A much-needed financial boost is coming for thousands of low-income seniors in Canada. Starting July 2025, the federal government will increase the Guaranteed Income Supplement (GIS) by up to \$1,395 per year, which adds \$116.25 monthly to the current benefit.
This long-term supplement is not just a minor adjustment—it’s a critical effort to support aging Canadians who rely almost entirely on government assistance. With cost of living and inflation at their highest in decades, this increase couldn’t have come at a better time.
Let’s explore how this new increase works, who qualifies, and how you can ensure you receive the full amount.
What is GIS and Why Is It Important?
The Guaranteed Income Supplement (GIS) is a non-taxable monthly payment provided to low-income seniors who already receive Old Age Security (OAS). It’s meant to help older Canadians who don’t have workplace pensions, RRSP savings, or other personal retirement income sources.
Unlike CPP or OAS, GIS doesn’t require contributions. Instead, it’s a needs-based benefit that helps vulnerable seniors cover basic living costs like food, rent, and medical care.
The GIS adds to your OAS pension and is designed specifically to reduce financial hardship during retirement.
The 2025 Increase: What You’ll Receive
Starting in July 2025, eligible seniors will receive an additional \$1,395 per year, which works out to \$116.25 per month.
This isn’t a one-time bonus. It’s a permanent raise to the monthly GIS payment for those who continue to qualify.
If you’re already receiving GIS and your income stays below the government’s threshold, you don’t need to apply again—the increase will be added automatically to your monthly deposit.
This increase arrives at a crucial time when older Canadians are being hit hard by:
- Higher grocery prices
- Rising rent and utility bills
- Increased transportation and medical costs
Who Qualifies for the New GIS Amount? [Eligibility for GIS 2025]
To receive the new GIS top-up, you must meet three basic criteria:
- Be 65 years or older
- Be receiving Old Age Security (OAS)
- Have a low annual income based on government-set limits
The income eligibility thresholds for 2025 are:
Recipient Type | Annual Income Limit (2025) |
---|---|
Single senior | Less than \$21,648 |
Married/common-law (both on OAS) | Combined under \$28,560 |
One spouse on OAS, one not | Combined under \$51,408 |
Note: These limits apply to net income, calculated by the Canada Revenue Agency (CRA) using your most recent tax return.
If your income is even slightly above these thresholds, your GIS amount may be reduced or eliminated. That’s why tax planning and reporting is crucial.
How and When Payments Will Be Made
If you’re already receiving GIS and meet the updated income requirements, you don’t need to take any action. Service Canada and the CRA will automatically apply the new increase to your account starting July 2025.
Here’s what to expect:
- Automatic adjustment if your taxes are filed and up to date
- Direct deposit continues as usual
- Annual reassessment based on new income tax filings
If you’re not currently receiving GIS, but believe you’re eligible:
- You can apply online through your My Service Canada Account
- Or apply by mail using a paper application form
- You can also visit a Service Canada office in person for help
Make sure your tax information is current and accurately reported to ensure timely processing.
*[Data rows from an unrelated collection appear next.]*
-- pv_equiv track=rewrite | github.com/akochergina/rna-folding | modules/rna_sequence2.py | edges_alignement
-- ===== SOURCE A (Python) =====
-- def edges_alignement(xp:str, yp:str) -> list:
--     """
--     returns the list of the edges in an alignment
--
--     Args:
--       xp: alignment string of sequence x
--       yp: alignment string of sequence y
--
--     Returns:
--       List of edges, an edge being a tuple of the indexes of the aligned bases
--     """
--
--     indexx=1
--     indexy=1
--     edges=[]
--     for i in range(len(xp)):
--         if xp[i]!="-":
--             if yp[i]!="-":
--                 edges.append((indexx, indexy))
--                 indexx+=1
--                 indexy+=1
--             else :
--                 indexx+=1
--         else :
--             if yp[i]!="-":
--                 indexy+=1
--     return edges
-- ===== SOURCE B (Python) =====
-- def edges_alignement(xp: str, yp: str) -> list:
--     """Two-pass variant: precompute inclusive prefix non-gap counts, then one pass emitting pairs."""
--     px = []
--     c = 0
--     for ch in xp:
--         c += ch != "-"
--         px.append(c)
--     py = []
--     c = 0
--     for ch in yp:
--         c += ch != "-"
--         py.append(c)
--     return [(px[i], py[i]) for i in range(len(xp)) if xp[i] != "-" and yp[i] != "-"]
-- ===== Notes on version B (the rewrite author's own statement) =====
-- stated objective: alternative
-- what changed: Replaces the single stateful counter loop by two precomputed inclusive prefix non-gap count tables plus a filtering comprehension that reads the indices from the tables.
import Mathlib
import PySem

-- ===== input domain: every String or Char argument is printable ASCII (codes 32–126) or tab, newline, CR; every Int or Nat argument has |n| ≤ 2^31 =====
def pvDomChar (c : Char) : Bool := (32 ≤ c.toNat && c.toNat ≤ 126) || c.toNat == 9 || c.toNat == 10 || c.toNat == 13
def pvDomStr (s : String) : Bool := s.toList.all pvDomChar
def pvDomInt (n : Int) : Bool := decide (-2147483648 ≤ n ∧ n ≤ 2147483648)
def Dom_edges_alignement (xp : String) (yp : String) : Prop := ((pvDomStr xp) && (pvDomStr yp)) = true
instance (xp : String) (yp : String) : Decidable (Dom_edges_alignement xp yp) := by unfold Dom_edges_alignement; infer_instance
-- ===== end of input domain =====

-- B replaces A's stateful counter loop by two inclusive prefix non-gap count tables plus a
-- filtering pass; same cost, different decomposition.

-- ===== PORT A =====
-- loop body of A (the two Option Char arguments are xp[i], yp[i]; none = IndexError, excluded by Pre_)
def pvStepA (st : Int × Int × List (Int × Int)) :
    Option Char → Option Char → Int × Int × List (Int × Int)
  | some cx, some cy =>
    if cx ≠ '-' then
      if cy ≠ '-' then (st.1 + 1, st.2.1 + 1, st.2.2 ++ [(st.1, st.2.1)])
      else (st.1 + 1, st.2.1, st.2.2)
    else
      if cy ≠ '-' then (st.1, st.2.1 + 1, st.2.2)
      else st
  | _, _ => st

def edges_alignement (xp : String) (yp : String) : List (Int × Int) :=
  ((PySem.List.pyRange 0 (xp.toList.length : Int) 1).foldl
    (fun st i => pvStepA st (PySem.List.pyGet? xp.toList i) (PySem.List.pyGet? yp.toList i))
    (1, 1, [])).2.2

-- ===== PORT B =====
-- helper of B: the loop building the inclusive prefix non-gap counts
def pvPrefCounts (s : List Char) : List Int :=
  (s.foldl (fun (st : Int × List Int) ch =>
      let c := st.1 + (if ch ≠ '-' then 1 else 0)
      (c, st.2 ++ [c])) ((0 : Int), ([] : List Int))).2

-- comprehension body of B (cx, cy are xp[i], yp[i]; a, b are px[i], py[i])
def pvStepB (acc : List (Int × Int)) (ocx ocy : Option Char) (oa ob : Option Int) :
    List (Int × Int) :=
  match ocx, ocy with
  | some cx, some cy =>
    if cx ≠ '-' ∧ cy ≠ '-' then
      match oa, ob with
      | some a, some b => acc ++ [(a, b)]
      | _, _ => acc
    else acc
  | _, _ => acc

def edges_alignement_alt (xp : String) (yp : String) : List (Int × Int) :=
  (PySem.List.pyRange 0 (xp.toList.length : Int) 1).foldl
    (fun acc i => pvStepB acc (PySem.List.pyGet? xp.toList i) (PySem.List.pyGet? yp.toList i)
        (PySem.List.pyGet? (pvPrefCounts xp.toList) i) (PySem.List.pyGet? (pvPrefCounts yp.toList) i))
    []

-- ===== PRECONDITION & SPEC =====
-- Pre_ excludes exactly the inputs on which A raises IndexError: yp shorter than xp
def Pre_edges_alignement (xp : String) (yp : String) : Prop :=
  xp.toList.length ≤ yp.toList.length
instance (xp : String) (yp : String) : Decidable (Pre_edges_alignement xp yp) := by
  unfold Pre_edges_alignement; infer_instance

def pvWitness_edges_alignement : String × String := ("A-CG", "AG-C")

def Spec_edges_alignement (xp : String) (yp : String) (out : List (Int × Int)) : Prop :=
  out = edges_alignement_alt xp yp
instance (xp : String) (yp : String) (out : List (Int × Int)) : Decidable (Spec_edges_alignement xp yp out) := by
  unfold Spec_edges_alignement; infer_instance

-- ===== CLAIM (what is proved, stated in full; the proofs are below) =====
def Claim_equal_edges_alignement : Prop := ∀ (xp : String) (yp : String), Dom_edges_alignement xp yp → Pre_edges_alignement xp yp → Spec_edges_alignement xp yp (edges_alignement xp yp)

-- ===== LEMMAS AND PROOFS =====

-- reference recursion both ports are reduced to
def pvSpecE : List Char → List Char → Int → Int → List (Int × Int)
  | [], _, _, _ => []
  | _ :: _, [], _, _ => []
  | x :: xs, y :: ys, ix, iy =>
    if x ≠ '-' then
      if y ≠ '-' then (ix, iy) :: pvSpecE xs ys (ix + 1) (iy + 1)
      else pvSpecE xs ys (ix + 1) iy
    else
      if y ≠ '-' then pvSpecE xs ys ix (iy + 1)
      else pvSpecE xs ys ix iy

-- recursive form of the inclusive prefix-count list, starting from offset c
def pvPx (c : Int) : List Char → List Int
  | [] => []
  | ch :: rest =>
    (c + (if ch ≠ '-' then 1 else 0)) :: pvPx (c + (if ch ≠ '-' then 1 else 0)) rest

lemma pvPrefCounts_loop (s : List Char) : ∀ (c : Int) (acc : List Int),
    (s.foldl (fun (st : Int × List Int) ch =>
      let c := st.1 + (if ch ≠ '-' then 1 else 0)
      (c, st.2 ++ [c])) (c, acc)).2 = acc ++ pvPx c s := by
  induction s with
  | nil => intro c acc; simp [pvPx]
  | cons ch rest ih =>
    intro c acc
    simp only [List.foldl_cons, pvPx, ih]
    simp

lemma pvPrefCounts_eq (s : List Char) : pvPrefCounts s = pvPx 0 s := by
  simpa [pvPrefCounts] using pvPrefCounts_loop s 0 []

lemma pvRange_foldl {α : Type} (n : Nat) (f : α → Int → α) (a : α) :
    (PySem.List.pyRange 0 (n : Int) 1).foldl f a
      = (List.range n).foldl (fun s (k : Nat) => f s (k : Int)) a := by
  rw [PySem.List.pyRange_zero_natCast]
  exact List.foldl_map

lemma pvStepA_some (st : Int × Int × List (Int × Int)) (cx cy : Char) :
    pvStepA st (some cx) (some cy)
      = (if cx ≠ '-' then
          if cy ≠ '-' then (st.1 + 1, st.2.1 + 1, st.2.2 ++ [(st.1, st.2.1)])
          else (st.1 + 1, st.2.1, st.2.2)
        else
          if cy ≠ '-' then (st.1, st.2.1 + 1, st.2.2)
          else st) := rfl

lemma pvStepB_some (acc : List (Int × Int)) (cx cy : Char) (oa ob : Option Int) :
    pvStepB acc (some cx) (some cy) oa ob
      = (if cx ≠ '-' ∧ cy ≠ '-' then
          match oa, ob with
          | some a, some b => acc ++ [(a, b)]
          | _, _ => acc
        else acc) := rfl

lemma foldA (xs : List Char) : ∀ (ys : List Char), xs.length ≤ ys.length →
    ∀ (ix iy : Int) (acc : List (Int × Int)),
    ((List.range xs.length).foldl
      (fun st (k : Nat) => pvStepA st xs[k]? ys[k]?) (ix, iy, acc)).2.2
      = acc ++ pvSpecE xs ys ix iy := by
  induction xs with
  | nil => intro ys _ ix iy acc; simp [pvSpecE]
  | cons x xs ih =>
    intro ys hlen ix iy acc
    match ys, hlen with
    | y :: ys, hlen =>
      have hlen' : xs.length ≤ ys.length := by simpa using hlen
      rw [List.length_cons, List.range_succ_eq_map, List.foldl_cons, List.foldl_map]
      simp only [List.getElem?_cons_succ, List.getElem?_cons_zero]
      by_cases hx : x = '-' <;> by_cases hy : y = '-' <;>
        simp [pvStepA_some, pvSpecE, hx, hy, ih ys hlen']

lemma foldB (xs : List Char) : ∀ (ys : List Char), xs.length ≤ ys.length →
    ∀ (cx cy : Int) (acc : List (Int × Int)),
    ((List.range xs.length).foldl
      (fun acc (k : Nat) => pvStepB acc xs[k]? ys[k]? (pvPx cx xs)[k]? (pvPx cy ys)[k]?) acc)
      = acc ++ pvSpecE xs ys (cx + 1) (cy + 1) := by
  induction xs with
  | nil => intro ys _ cx cy acc; simp [pvSpecE]
  | cons x xs ih =>
    intro ys hlen cx cy acc
    match ys, hlen with
    | y :: ys, hlen =>
      have hlen' : xs.length ≤ ys.length := by simpa using hlen
      rw [List.length_cons, List.range_succ_eq_map, List.foldl_cons, List.foldl_map]
      simp only [pvPx, List.getElem?_cons_succ, List.getElem?_cons_zero]
      by_cases hx : x = '-' <;> by_cases hy : y = '-' <;>
        simp [pvStepB_some, pvSpecE, hx, hy, ih ys hlen']

-- ===== VERDICT (by name: the statement is the Claim_ definition above) =====
theorem edges_alignement_spec : Claim_equal_edges_alignement := by
  unfold Claim_equal_edges_alignement Spec_edges_alignement Pre_edges_alignement
  intro xp yp _ hpre
  unfold edges_alignement edges_alignement_alt
  rw [pvRange_foldl, pvRange_foldl]
  simp only [PySem.List.pyGet?_natCast, pvPrefCounts_eq]
  rw [foldA xp.toList yp.toList hpre 1 1 []]
  rw [foldB xp.toList yp.toList hpre 0 0 []]
  norm_num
Why This Increase Matters for Older Canadians
This GIS top-up is more than a number on a page—it represents real relief for seniors who live on tight, fixed incomes.
Here’s why it matters:
- Inflation is eroding purchasing power, especially for those on government-only pensions
- Health costs and medication prices continue to climb, even with public coverage
- Affordable housing remains a growing concern, particularly in large cities
- Seniors are often isolated financially, especially those without family or private income
The GIS increase can help reduce food insecurity, ensure access to essential care, and restore some sense of stability and dignity for aging Canadians.
Don’t Forget: Your GIS May Still Change Each Year
It’s important to understand that GIS payments are reviewed every year. Your income level directly affects your eligibility.
If you:
- Start earning part-time income
- Receive money from investments
- Begin a workplace pension or annuity
…your GIS amount could decrease or be cut entirely.
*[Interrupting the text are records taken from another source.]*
-- pv_equiv track=rewrite | github.com/LongPham7/hybrid_aara_artifact | benchmark_suite/linear_select/utility/cost_evaluation.py | find_minimum_acc
-- ===== SOURCE A (Python) =====
-- def find_minimum_acc(acc, candidate, input_list):
--     if len(input_list) == 0:
--         return candidate, acc
--     else:
--         head_element = input_list[0]
--         if head_element < candidate:
--             return find_minimum_acc([candidate] + acc, head_element, input_list[1:])
--         else:
--             return find_minimum_acc([head_element] + acc, candidate, input_list[1:])
-- ===== SOURCE B (Python) =====
-- def find_minimum_acc(acc, candidate, input_list):
--     m = candidate
--     losers = []
--     for x in input_list:
--         if x < m:
--             losers.append(m)
--             m = x
--         else:
--             losers.append(x)
--     losers.reverse()
--     return m, losers + acc
-- ===== Notes on version B (the rewrite author's own statement) =====
-- stated objective: faster
-- what changed: Replaces the recursion that prepends each displaced element to the accumulator ([x] + acc, O(n) per step) by a single iterative pass that appends losers to a local list and reverses it once at the end.
import Mathlib
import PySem

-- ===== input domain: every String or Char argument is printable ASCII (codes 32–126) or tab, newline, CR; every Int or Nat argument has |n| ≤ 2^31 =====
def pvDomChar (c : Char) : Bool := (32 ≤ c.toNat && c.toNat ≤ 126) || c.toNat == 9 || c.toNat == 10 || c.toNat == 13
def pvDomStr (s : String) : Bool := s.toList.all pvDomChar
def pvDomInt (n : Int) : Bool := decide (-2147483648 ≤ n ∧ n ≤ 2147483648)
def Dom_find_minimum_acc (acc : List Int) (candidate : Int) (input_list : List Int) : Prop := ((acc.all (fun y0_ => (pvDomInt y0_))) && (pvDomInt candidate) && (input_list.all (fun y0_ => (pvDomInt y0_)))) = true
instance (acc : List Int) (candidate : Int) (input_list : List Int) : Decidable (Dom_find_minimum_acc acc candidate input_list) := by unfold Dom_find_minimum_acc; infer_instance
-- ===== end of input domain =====

-- B replaces A's recursion (which prepends to the accumulator each step, O(n^2))
-- by one linear pass appending losers and reversing once; faster (asymptotic).

-- ===== PORT A =====
def find_minimum_acc (acc : List Int) (candidate : Int) (input_list : List Int) : Int × List Int :=
  match input_list with
  | [] => (candidate, acc)
  | head_element :: rest =>
      if head_element < candidate then
        find_minimum_acc (candidate :: acc) head_element rest
      else
        find_minimum_acc (head_element :: acc) candidate rest

-- ===== PORT B =====
-- one step of B's loop: update the running minimum, append the loser at the end
def fmaStep (st : Int × List Int) (x : Int) : Int × List Int :=
  if x < st.1 then (x, st.2 ++ [st.1]) else (st.1, st.2 ++ [x])

def find_minimum_acc_alt (acc : List Int) (candidate : Int) (input_list : List Int) : Int × List Int :=
  let st := input_list.foldl fmaStep (candidate, [])
  (st.1, st.2.reverse ++ acc)

-- ===== PRECONDITION & SPEC =====
def Spec_find_minimum_acc (acc : List Int) (candidate : Int) (input_list : List Int) (out : Int × List Int) : Prop := out = find_minimum_acc_alt acc candidate input_list
instance (acc : List Int) (candidate : Int) (input_list : List Int) (out : Int × List Int) : Decidable (Spec_find_minimum_acc acc candidate input_list out) := by unfold Spec_find_minimum_acc; infer_instance

-- ===== CLAIM (what is proved, stated in full; the proofs are below) =====
def Claim_equal_find_minimum_acc : Prop := ∀ (acc : List Int) (candidate : Int) (input_list : List Int), Dom_find_minimum_acc acc candidate input_list → Spec_find_minimum_acc acc candidate input_list (find_minimum_acc acc candidate input_list)

-- ===== LEMMAS AND PROOFS =====

-- the loser list produced by the fold starting from ls is ls ++ (the one starting from [])
theorem fma_foldl_acc (t : List Int) : ∀ (m : Int) (ls : List Int),
    t.foldl fmaStep (m, ls) = ((t.foldl fmaStep (m, [])).1, ls ++ (t.foldl fmaStep (m, [])).2) := by
  induction t with
  | nil => intro m ls; simp
  | cons h t ih =>
      intro m ls
      simp only [List.foldl, fmaStep, List.nil_append]
      by_cases hc : h < m
      · rw [if_pos hc, if_pos hc, ih h (ls ++ [m]), ih h [m]]
        simp
      · rw [if_neg hc, if_neg hc, ih m (ls ++ [h]), ih m [h]]
        simp

theorem fma_main (t : List Int) : ∀ (c : Int) (acc : List Int),
    find_minimum_acc acc c t
      = ((t.foldl fmaStep (c, [])).1, (t.foldl fmaStep (c, [])).2.reverse ++ acc) := by
  induction t with
  | nil => intro c acc; simp [find_minimum_acc]
  | cons h t ih =>
      intro c acc
      simp only [find_minimum_acc, List.foldl, fmaStep, List.nil_append]
      by_cases hc : h < c
      · rw [if_pos hc, if_pos hc, ih h (c :: acc), fma_foldl_acc t h [c]]
        simp
      · rw [if_neg hc, if_neg hc, ih c (h :: acc), fma_foldl_acc t c [h]]
        simp

-- ===== VERDICT (by name: the statement is the Claim_ definition above) =====
theorem find_minimum_acc_spec : Claim_equal_find_minimum_acc := by
  intro acc candidate input_list _
  unfold Spec_find_minimum_acc find_minimum_acc_alt
  exact fma_main input_list candidate acc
Here’s what you can do to protect your eligibility:
- Always file your income taxes on time
- Notify Service Canada of any major income changes
- Consult a financial planner if you plan to take up part-time work or cash out investments
Staying aware of your status ensures you’re not surprised by changes to your monthly payments.
The Bigger Picture: Canada’s Ongoing Pension Reforms
This GIS boost is part of ongoing efforts by the Canadian government to modernize and improve the retirement system. With debates over the retirement age, and CPP and OAS changes on the horizon, seniors must stay informed about how these updates may affect them.
A larger conversation is underway about:
- How Canada can better support aging populations
- How pension rules might adapt to longer life expectancies
- Whether more low-income credits or programs will be introduced
This GIS top-up signals a step in the right direction, but more changes may follow—so staying engaged with federal updates is vital.